When porting code between MATLAB and Python, it is sometimes useful to produce the exact same set of random numbers for testing purposes. Both Python and MATLAB currently use the Mersenne Twister generator by default so one assumes this should be easy…and it is…provided you use the generator in Numpy and avoid the seed 0.

**Generate some random numbers in MATLAB**

Here, we generate the first 5 numbers for 3 different seeds in MATLAB. Our aim is to reproduce these in Python.

>> format long >> rng(0) >> rand(1,5)' ans = 0.814723686393179 0.905791937075619 0.126986816293506 0.913375856139019 0.632359246225410 >> rng(1) >> rand(1,5)' ans = 0.417022004702574 0.720324493442158 0.000114374817345 0.302332572631840 0.146755890817113 >> rng(2) >> rand(1,5)' ans = 0.435994902142004 0.025926231827891 0.549662477878709 0.435322392618277 0.420367802087489

**Python’s default random module**

According to the documentation,Python’s random module uses the Mersenne Twister algorithm but the implementation seems to be different from MATLAB’s since the results are different.
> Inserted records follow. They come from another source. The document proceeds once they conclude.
theorem pvMin2_pre_post (pre post : List (Int × Int)) (p : Int × Int)
    (hpre : ∀ q ∈ pre, p.1 < q.1) (hpost : ∀ q ∈ post, pvBetter q p = false) :
    PySem.List.min2? (pre ++ p :: post) (fun q => q.1) (fun q => q.2) = some p := by
  rw [pvMin2_eq_foldl_pick]
  cases pre with
  | nil =>
    simp only [List.nil_append, List.foldl_cons]
    exact pvFoldl_pick_keep post p hpost
  | cons a pre' =>
    simp only [List.cons_append, List.foldl_cons]
    show (pre' ++ p :: post).foldl pvPick (some a) = some p
    obtain ⟨m', h1, h2⟩ := pvFoldl_pick_mem pre' a
    rw [List.foldl_append, h1, List.foldl_cons]
    have hm : pvPick (some m') p = some p := by
      have : p.1 < m'.1 := hpre m' (by rcases List.mem_cons.mp h2 with h | h <;> simp [h])
      simp [pvPick, pvBetter, this]
    rw [hm]
    exact pvFoldl_pick_keep post p hpost

-- pairs list fed to min() when the buyer state is (range K).map g
theorem pvPairs_eq (K : Nat) (g : Nat → Int) (c : Int) :
    (PySem.List.enumerate ((List.range K).map g)).map (fun p => ((p.2 + 1) * c, p.1))
      = (List.range K).map (fun i => ((g i + 1) * c, (i : Int))) := by
  apply List.ext_getElem?
  intro n
  simp [PySem.List.getElem?_enumerate, List.getElem?_map]
  by_cases h : n < K <;> simp [h]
Here’s the output from a fresh ipython session:

In [1]: import random In [2]: random.seed(0) In [3]: [random.random() for _ in range(5)] Out[3]: [0.8444218515250481, 0.7579544029403025, 0.420571580830845, 0.25891675029296335, 0.5112747213686085] In [4]: random.seed(1) In [5]: [random.random() for _ in range(5)] Out[5]: [0.13436424411240122, 0.8474337369372327, 0.763774618976614, 0.2550690257394217, 0.49543508709194095] In [6]: random.seed(2) In [7]: [random.random() for _ in range(5)] Out[7]: [0.9560342718892494, 0.9478274870593494, 0.05655136772680869, 0.08487199515892163, 0.8354988781294496]

**The Numpy random module**

Numpy’s random module, on the other hand, seems to use an identical implementation to MATLAB for seeds other than 0. In the below, notice that for seeds 1 and 2, the results are identical to MATLAB’s. For a seed of zero, they are different.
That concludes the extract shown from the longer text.